Give again the entries below exactly, beginning at the first line and ending at the line with "-- ===== Notes".

<<<<

-- pv_equiv track=rewrite | github.com/PythonGoesReddit/Reddit_MDA | Reddit_Bibers_Features.py | feature_54
-- ===== SOURCE A (Python) =====
-- def feature_54(untagged_list):
--     """This function takes a list of words without PoS tags as input and returns the number of items
--     that are predictive modals."""
--     counter = 0
--     predmodalslist = ["will", "would", "shall"]
--     for item in untagged_list:
--         if item in predmodalslist:
--             counter = counter + 1
--         else:
--             pass
--     return(counter)
-- ===== SOURCE B (Python) =====
-- def feature_54(untagged_list):
--     """This function takes a list of words without PoS tags as input and returns the number of items
--     that are predictive modals."""
--     return sum(untagged_list.count(w) for w in ("will", "would", "shall"))
-- ===== Notes on version B (the rewrite author's own statement) =====
-- stated objective: idiomatic
-- what changed: Replaces the single scan with a per-item membership test and accumulator by three staged passes: it iterates over the three target modals and sums list.count of each, so the outer loop runs over the targets, not the data.
import Mathlib
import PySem

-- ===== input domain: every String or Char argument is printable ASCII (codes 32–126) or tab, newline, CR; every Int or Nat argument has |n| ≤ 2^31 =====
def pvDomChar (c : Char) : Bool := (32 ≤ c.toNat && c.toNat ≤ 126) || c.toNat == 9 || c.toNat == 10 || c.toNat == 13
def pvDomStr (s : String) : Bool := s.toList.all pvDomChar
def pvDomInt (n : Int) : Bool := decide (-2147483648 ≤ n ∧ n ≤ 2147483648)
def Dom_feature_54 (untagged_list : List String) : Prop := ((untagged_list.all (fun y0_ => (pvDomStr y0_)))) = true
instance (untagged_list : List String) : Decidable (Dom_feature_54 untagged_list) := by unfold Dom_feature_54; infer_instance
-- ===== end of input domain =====

-- B: three staged list.count passes over the target modals instead of A's single scan with a membership test (idiomatic, same cost).
-- ===== PORT A =====
def feature_54 (untagged_list : List String) : Int :=
  let predmodalslist : List String := ["will", "would", "shall"]
  untagged_list.foldl (fun counter item => if item ∈ predmodalslist then counter + 1 else counter) 0

-- ===== PORT B =====
def feature_54_alt (untagged_list : List String) : Int :=
  (["will", "would", "shall"] : List String).foldl
    (fun acc w => acc + PySem.List.count untagged_list w) 0

-- ===== PRECONDITION & SPEC =====
def Spec_feature_54 (untagged_list : List String) (out : Int) : Prop := out = feature_54_alt untagged_list
instance (untagged_list : List String) (out : Int) : Decidable (Spec_feature_54 untagged_list out) := by unfold Spec_feature_54; infer_instance

-- ===== CLAIM (what is proved, stated in full; the proofs are below) =====
def Claim_equal_feature_54 : Prop := ∀ (untagged_list : List String), Dom_feature_54 untagged_list → Spec_feature_54 untagged_list (feature_54 untagged_list)

-- ===== LEMMAS AND PROOFS =====

-- ===== VERDICT (by name: the statement is the Claim_ definition above) =====
lemma feature_54_loop (xs : List String) (acc : Int) :
    xs.foldl (fun counter item => if item ∈ (["will", "would", "shall"] : List String) then counter + 1 else counter) acc
      = acc + xs.count "will" + xs.count "would" + xs.count "shall" := by
  induction xs generalizing acc with
  | nil => simp
  | cons x xs ih =>
    simp only [List.foldl_cons, ih, List.count_cons]
    by_cases h : x ∈ (["will", "would", "shall"] : List String)
    · simp only [if_pos h]
      fin_cases h <;> simp <;> ring
    · simp only [if_neg h]
      simp only [List.mem_cons, not_or] at h
      obtain ⟨h1, h2, h3⟩ := h
      simp [beq_iff_eq, h1, h2, h3, Ne.symm]

theorem feature_54_spec : Claim_equal_feature_54 := by
  intro xs _
  unfold Spec_feature_54 feature_54 feature_54_alt
  simp only [List.foldl_cons, List.foldl_nil, PySem.List.count_eq, feature_54_loop]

>>>>

TASK RESULT:
-- pv_equiv track=rewrite | github.com/PythonGoesReddit/Reddit_MDA | Reddit_Bibers_Features.py | feature_54
-- ===== SOURCE A (Python) =====
-- def feature_54(untagged_list):
--     """This function takes a list of words without PoS tags as input and returns the number of items
--     that are predictive modals."""
--     counter = 0
--     predmodalslist = ["will", "would", "shall"]
--     for item in untagged_list:
--         if item in predmodalslist:
--             counter = counter + 1
--         else:
--             pass
--     return(counter)
-- ===== SOURCE B (Python) =====
-- def feature_54(untagged_list):
--     """This function takes a list of words without PoS tags as input and returns the number of items
--     that are predictive modals."""
--     return sum(untagged_list.count(w) for w in ("will", "would", "shall"))
-- ===== Notes on version B (the rewrite author's own statement) =====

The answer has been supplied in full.